Еще одним результатом революции 1830 года стало обеспечение парламентаризма и прав личности, некоторое расширение господствующего класса. Однако характер этого класса остался прежним. Как монархия Бурбонов была господством крупной буржуазии, так им осталась и монархия Луи Филиппа. Но если в первом случае буржуазии приходилось отстаивать свои права от посягательств феодального дворянства, то во втором опасность появилась снизу, преимущественно со стороны мелкой буржуазии и рабочих, которые стали республиканской оппозицией, имевшей лишь очень слабую возможность действовать через парламент. Это не значит, что парламент был однороден; в нем были партии, сменявшиеся у кормила власти, боровшиеся друг с другом, но наиболее серьезная и опасная оппозиция находилась вне палаты.
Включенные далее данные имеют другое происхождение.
-- pv_equiv track=rewrite | github.com/georgehgfonseca/dsa-python | kickstart/2022/practice3/2-wiggleWalk.py | wiggleWalk
-- ===== SOURCE A (Python) =====
-- def wiggleWalk(arr, s):
--     # TLE on TestSet 2
--     R, C, sR, sC = arr[1], arr[2], arr[3] - 1, arr[4] - 1
--     visited = {}
--     visited[(sR, sC)] = True
--     currR = sR
--     currC = sC
--     for i in range(len(s)):
--         if s[i] == "N":
--             while (currR, currC) in visited:
--                 currR -= 1
--         elif s[i] == "S":
--             while (currR, currC) in visited:
--                 currR += 1
--         elif s[i] == "W":
--             while (currR, currC) in visited:
--                 currC -= 1
--         elif s[i] == "E":
--             while (currR, currC) in visited:
--                 currC += 1
--         visited[(currR, currC)] = True
--     return str(currR + 1) + " " + str(currC + 1)
-- ===== SOURCE B (Python) =====
-- def wiggleWalk(arr, s):
--     # Union-find-style skip pointers: every visited cell keeps, for each of the four
--     # directions, a pointer to a candidate next-free cell; a move chases pointers
--     # (jumping over whole visited runs) and path-compresses them afterwards.
--     cur = (arr[3] - 1, arr[4] - 1)
--     ptr = {}  # visited cell -> [candidate cell W, E, N, S]
--
--     def mark(cell):
--         r, c = cell
--         ptr[cell] = [(r, c - 1), (r, c + 1), (r - 1, c), (r + 1, c)]
--
--     def chase(cell, d):
--         path = []
--         while cell in ptr:
--             path.append(cell)
--             cell = ptr[cell][d]
--         for p in path:
--             ptr[p][d] = cell
--         return cell
--
--     mark(cur)
--     for ch in s:
--         if ch == "W":
--             d = 0
--         elif ch == "E":
--             d = 1
--         elif ch == "N":
--             d = 2
--         elif ch == "S":
--             d = 3
--         else:
--             continue
--         cur = chase(cur, d)
--         mark(cur)
--     return str(cur[0] + 1) + " " + str(cur[1] + 1)
-- ===== Notes on version B (the rewrite author's own statement) =====
-- stated objective: faster
-- what changed: Replaces A's cell-by-cell while-loop scans over visited runs with union-find-style skip pointers (per visited cell, per direction, a candidate next-free cell) chased with path compression, so each move jumps over whole visited runs.
import Mathlib
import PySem

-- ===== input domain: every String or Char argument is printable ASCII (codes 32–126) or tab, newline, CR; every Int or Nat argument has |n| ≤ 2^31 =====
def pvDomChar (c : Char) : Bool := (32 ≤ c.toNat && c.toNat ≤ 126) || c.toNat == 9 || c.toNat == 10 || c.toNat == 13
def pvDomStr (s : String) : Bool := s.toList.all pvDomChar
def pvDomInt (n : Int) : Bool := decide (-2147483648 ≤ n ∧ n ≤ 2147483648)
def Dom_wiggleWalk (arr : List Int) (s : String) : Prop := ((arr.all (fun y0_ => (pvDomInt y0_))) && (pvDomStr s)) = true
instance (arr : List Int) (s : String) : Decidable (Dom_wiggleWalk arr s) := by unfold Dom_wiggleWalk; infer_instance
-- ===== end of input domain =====

-- B replaces A's cell-by-cell while-loops with union-find-style skip pointers
-- (per visited cell, per direction, a candidate next-free cell, chased with path
-- compression): asymptotically faster on long revisited runs.

-- ===== PORT A =====
-- one while-loop of A: step by δ while the current cell is visited
def wwScan (vis : PySem.Dict (Int × Int) Bool) (δ : Int × Int) :
    Nat → Int × Int → Int × Int
  | 0, u => u
  | fuel+1, u => if vis.contains u then wwScan vis δ fuel (u.1 + δ.1, u.2 + δ.2) else u

-- body of A's for-loop (branch order as in the Python)
def wwBodyA (st : PySem.Dict (Int × Int) Bool × (Int × Int)) (ch : Char) :
    PySem.Dict (Int × Int) Bool × (Int × Int) :=
  let vis := st.1
  let u := st.2
  let u' :=
    if ch = 'N' then wwScan vis (-1, 0) (vis.size + 1) u
    else if ch = 'S' then wwScan vis (1, 0) (vis.size + 1) u
    else if ch = 'W' then wwScan vis (0, -1) (vis.size + 1) u
    else if ch = 'E' then wwScan vis (0, 1) (vis.size + 1) u
    else u
  (vis.insert u' true, u')

def wiggleWalk (arr : List Int) (s : String) : String :=
  let _R := PySem.List.pyGetD arr 1 0
  let _C := PySem.List.pyGetD arr 2 0
  let sR := PySem.List.pyGetD arr 3 0 - 1
  let sC := PySem.List.pyGetD arr 4 0 - 1
  let st := s.toList.foldl wwBodyA (PySem.Dict.empty.insert (sR, sC) true, (sR, sC))
  PySem.Int.toStr (st.2.1 + 1) ++ " " ++ PySem.Int.toStr (st.2.2 + 1)

-- ===== PORT B =====
-- value stored per visited cell: candidate next-free cells for W, E, N, S
def pvQuad : Type := (Int × Int) × (Int × Int) × (Int × Int) × (Int × Int)

def pvDirs (u : Int × Int) : pvQuad :=
  ((u.1, u.2 - 1), (u.1, u.2 + 1), (u.1 - 1, u.2), (u.1 + 1, u.2))

def pvSel (q : pvQuad) : Nat → Int × Int
  | 0 => q.1
  | 1 => q.2.1
  | 2 => q.2.2.1
  | _ => q.2.2.2

def pvSet (q : pvQuad) (v : Int × Int) : Nat → pvQuad
  | 0 => (v, q.2)
  | 1 => (q.1, v, q.2.2)
  | 2 => (q.1, q.2.1, v, q.2.2.2)
  | _ => (q.1, q.2.1, q.2.2.1, v)

def pvQ0 : pvQuad := ((0, 0), (0, 0), (0, 0), (0, 0))

-- the while-loop of chase: follow d-pointers, collecting the path
def wwChaseGo (p : PySem.Dict (Int × Int) pvQuad) (d : Nat) :
    Nat → Int × Int → List (Int × Int) → (Int × Int) × List (Int × Int)
  | 0, cell, path => (cell, path)
  | fuel+1, cell, path =>
    match p.get? cell with
    | some q => wwChaseGo p d fuel (pvSel q d) (path ++ [cell])
    | none => (cell, path)

-- chase then path-compress: every path cell's d-pointer is set to the found free cell
def wwChase (p : PySem.Dict (Int × Int) pvQuad) (cell : Int × Int) (d : Nat) :
    (Int × Int) × PySem.Dict (Int × Int) pvQuad :=
  let fp := wwChaseGo p d (p.size + 1) cell []
  (fp.1, fp.2.foldl (fun acc x => acc.modify x pvQ0 (fun q => pvSet q fp.1 d)) p)

-- body of B's for-loop
def wwBodyB (st : PySem.Dict (Int × Int) pvQuad × (Int × Int)) (ch : Char) :
    PySem.Dict (Int × Int) pvQuad × (Int × Int) :=
  let d? : Option Nat :=
    if ch = 'W' then some 0
    else if ch = 'E' then some 1
    else if ch = 'N' then some 2
    else if ch = 'S' then some 3
    else none
  match d? with
  | none => st
  | some d =>
    let fp := wwChase st.1 st.2 d
    (fp.2.insert fp.1 (pvDirs fp.1), fp.1)

def wiggleWalk_alt (arr : List Int) (s : String) : String :=
  let cur : Int × Int := (PySem.List.pyGetD arr 3 0 - 1, PySem.List.pyGetD arr 4 0 - 1)
  let st := s.toList.foldl wwBodyB (PySem.Dict.empty.insert cur (pvDirs cur), cur)
  PySem.Int.toStr (st.2.1 + 1) ++ " " ++ PySem.Int.toStr (st.2.2 + 1)

-- ===== PRECONDITION & SPEC =====
-- Pre_ excludes exactly the inputs where the Python raises IndexError: both A and B
-- read arr[4] (A also arr[1..3]), so both raise iff len(arr) < 5.
def Pre_wiggleWalk (arr : List Int) (s : String) : Prop := 5 ≤ arr.length
instance (arr : List Int) (s : String) : Decidable (Pre_wiggleWalk arr s) := by
  unfold Pre_wiggleWalk; infer_instance

def pvWitness_wiggleWalk : List Int × String := ([1, 3, 3, 2, 2], "NESWNX S")

def Spec_wiggleWalk (arr : List Int) (s : String) (out : String) : Prop := out = wiggleWalk_alt arr s
instance (arr : List Int) (s : String) (out : String) : Decidable (Spec_wiggleWalk arr s out) := by unfold Spec_wiggleWalk; infer_instance

-- ===== CLAIM (what is proved, stated in full; the proofs are below) =====
def Claim_equal_wiggleWalk : Prop := ∀ (arr : List Int) (s : String), Dom_wiggleWalk arr s → Pre_wiggleWalk arr s → Spec_wiggleWalk arr s (wiggleWalk arr s)

-- ===== LEMMAS AND PROOFS =====

def dvec : Nat → Int × Int
  | 0 => (0, -1)
  | 1 => (0, 1)
  | 2 => (-1, 0)
  | _ => (1, 0)

def cellAt (u δ : Int × Int) (j : Nat) : Int × Int := (u.1 + j * δ.1, u.2 + j * δ.2)

def isDir (δ : Int × Int) : Prop := δ = (0, -1) ∨ δ = (0, 1) ∨ δ = (-1, 0) ∨ δ = (1, 0)

def onRay (u δ k : Int × Int) : Bool :=
  ((k.1 - u.1) * δ.2 == (k.2 - u.2) * δ.1) &&
  decide (0 ≤ (k.1 - u.1) * δ.1 + (k.2 - u.2) * δ.2)

lemma dvec_isDir (d : Nat) : isDir (dvec d) := by
  unfold isDir
  match d with
  | 0 => simp [dvec]
  | 1 => simp [dvec]
  | 2 => simp [dvec]
  | (n+3) => simp [dvec]

lemma cellAt_zero (u δ : Int × Int) : cellAt u δ 0 = u := by simp [cellAt]

lemma cellAt_one (u δ : Int × Int) : cellAt u δ 1 = (u.1 + δ.1, u.2 + δ.2) := by simp [cellAt]

lemma cellAt_cellAt (u δ : Int × Int) (a b : Nat) :
    cellAt (cellAt u δ a) δ b = cellAt u δ (a + b) := by
  simp only [cellAt, Prod.mk.injEq]
  constructor <;> push_cast <;> ring

lemma onRay_cellAt (u δ : Int × Int) (h : isDir δ) (j : Nat) :
    onRay u δ (cellAt u δ j) = true := by
  rcases h with h | h | h | h <;> subst h <;>
    simp [onRay, cellAt]

lemma onRay_of_onRay_shift (u δ k : Int × Int) (h : isDir δ) (m : Nat)
    (hk : onRay (cellAt u δ m) δ k = true) : onRay u δ k = true := by
  rcases h with h | h | h | h <;> subst h <;>
    simp [onRay, cellAt] at hk ⊢ <;> omega

lemma not_onRay_self (u δ : Int × Int) (h : isDir δ) (m : Nat) (hm : 1 ≤ m) :
    onRay (cellAt u δ m) δ u = false := by
  rcases h with h | h | h | h <;> subst h <;>
    simp [onRay, cellAt] <;> omega

def rayCard {ν : Type} (p : PySem.Dict (Int × Int) ν) (u δ : Int × Int) : Nat :=
  (p.keys.toFinset.filter (fun k => onRay u δ k = true)).card

lemma rayCard_lt {ν : Type} (p : PySem.Dict (Int × Int) ν) (u δ : Int × Int)
    (h : isDir δ) (hu : p.contains u = true) (m : Nat) (hm : 1 ≤ m) :
    rayCard p (cellAt u δ m) δ < rayCard p u δ := by
  apply Finset.card_lt_card
  constructor
  · intro k hk
    simp only [Finset.mem_filter] at hk ⊢
    exact ⟨hk.1, onRay_of_onRay_shift u δ k h m hk.2⟩
  · intro hsub
    have humem : u ∈ p.keys.toFinset.filter (fun k => onRay u δ k = true) := by
      simp only [Finset.mem_filter]
      refine ⟨List.mem_toFinset.mpr ((PySem.Dict.contains_iff_mem_keys p u).mp hu), ?_⟩
      have := onRay_cellAt u δ h 0
      rwa [cellAt_zero] at this
    have := hsub humem
    simp only [Finset.mem_filter] at this
    rw [not_onRay_self u δ h m hm] at this
    exact absurd this.2 (by simp)

lemma rayCard_le_size {ν : Type} (p : PySem.Dict (Int × Int) ν) (u δ : Int × Int) :
    rayCard p u δ ≤ p.size := by
  calc rayCard p u δ ≤ p.keys.toFinset.card := Finset.card_filter_le _ _
    _ ≤ p.keys.length := p.keys.toFinset_card_le
    _ = p.size := by simp [PySem.Dict.keys, PySem.Dict.size]

def firstFree (cont : Int × Int → Bool) (u δ f : Int × Int) : Prop :=
  ∃ m : Nat, f = cellAt u δ m ∧ cont f = false ∧ ∀ j, j < m → cont (cellAt u δ j) = true

lemma firstFree_unique (cont : Int × Int → Bool) (u δ f1 f2 : Int × Int)
    (h1 : firstFree cont u δ f1) (h2 : firstFree cont u δ f2) : f1 = f2 := by
  obtain ⟨m1, he1, hf1, ha1⟩ := h1
  obtain ⟨m2, he2, hf2, ha2⟩ := h2
  rcases lt_trichotomy m1 m2 with hlt | heq | hlt
  · exact absurd (he1 ▸ ha2 m1 hlt) (by simp [hf1])
  · rw [he1, he2, heq]
  · exact absurd (he2 ▸ ha1 m2 hlt) (by simp [hf2])

lemma firstFree_congr (c1 c2 : Int × Int → Bool) (hc : ∀ k, c1 k = c2 k)
    (u δ f : Int × Int) (h : firstFree c1 u δ f) : firstFree c2 u δ f := by
  obtain ⟨m, he, hf, ha⟩ := h
  exact ⟨m, he, hc f ▸ hf, fun j hj => hc _ ▸ ha j hj⟩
Если главным требованием оппозиции в эпоху Реставрации было соблюдение уже существовавшей Хартии 1814 года, с ее свободой слова и иными правами личности, то главные требования оппозиции сейчас сводились к изменению конституции, введению всеобщего избирательного права.
При этом наиболее дальновидные политики, как А. Тьера, Ф. Минье, К. Перье, делали определенные выводы из революции 1830 года. Они видели не только порыв масс, но и стихийность толпы, временами необузданность (кровавые эксцессы, грабежи и т. д.), наличие разнонаправленных интересов, хотя и не оформленных идеологически, которые далеко уже не совпадали друг с другом. Все это могло создавать угрозу для государственного строя, их интересам и благосостоянию, тому режиму, какой они всеми силами поддерживали. Несколько раз вспыхивали мятежи (роялистские, бонапартистские), а на короля Луи Филиппа в период с 1835 по 1846 год было совершено не менее шести покушений. Поэтому во время Июльской монархии власти старались оперативно реагировать на выступления оппозиции и жестко подавлять всякое неповиновение.
Во внешней политике сказывалась двойственность поведения Франции на европейской арене и за ее пределами. Если по отношению к великим державам Франция проводила осмотрительную и временами осторожную политику, то по отношению к другим странам она придерживалась твердой и решительной политики. Во время Июльской монархии Луи Филипп осуществлял политику брачных союзов, которая должна была создать прочную основу для дружественных отношений между странами и признания за рубежом Орлеанской династии как законной и не несущей идеи революции.
Правительство Франции продолжало неукоснительно соблюдать решения Венского конгресса и международных договоров, завершивших наполеоновские войны. Это вызвало яростную критику со стороны бонапартистов и левых, которые считали, что правительство предает национальные интересы и сдает свои позиции. Оппозиция ловко использовала этот фактор, чтобы воздействовать на народ. К этому времени в народной памяти стерлись беды и невзгоды бесконечных войн первого императора. Шрамы войны затянулись, но ностальгия по победам и имперскому величию осталась. В крестьянстве крепко сидела мысль о «народном императоре», кто гарантировал стабильность и достаток. Поэтому правительство решило использовать «имперскую память» в целях укрепления своего авторитета и консолидации общества.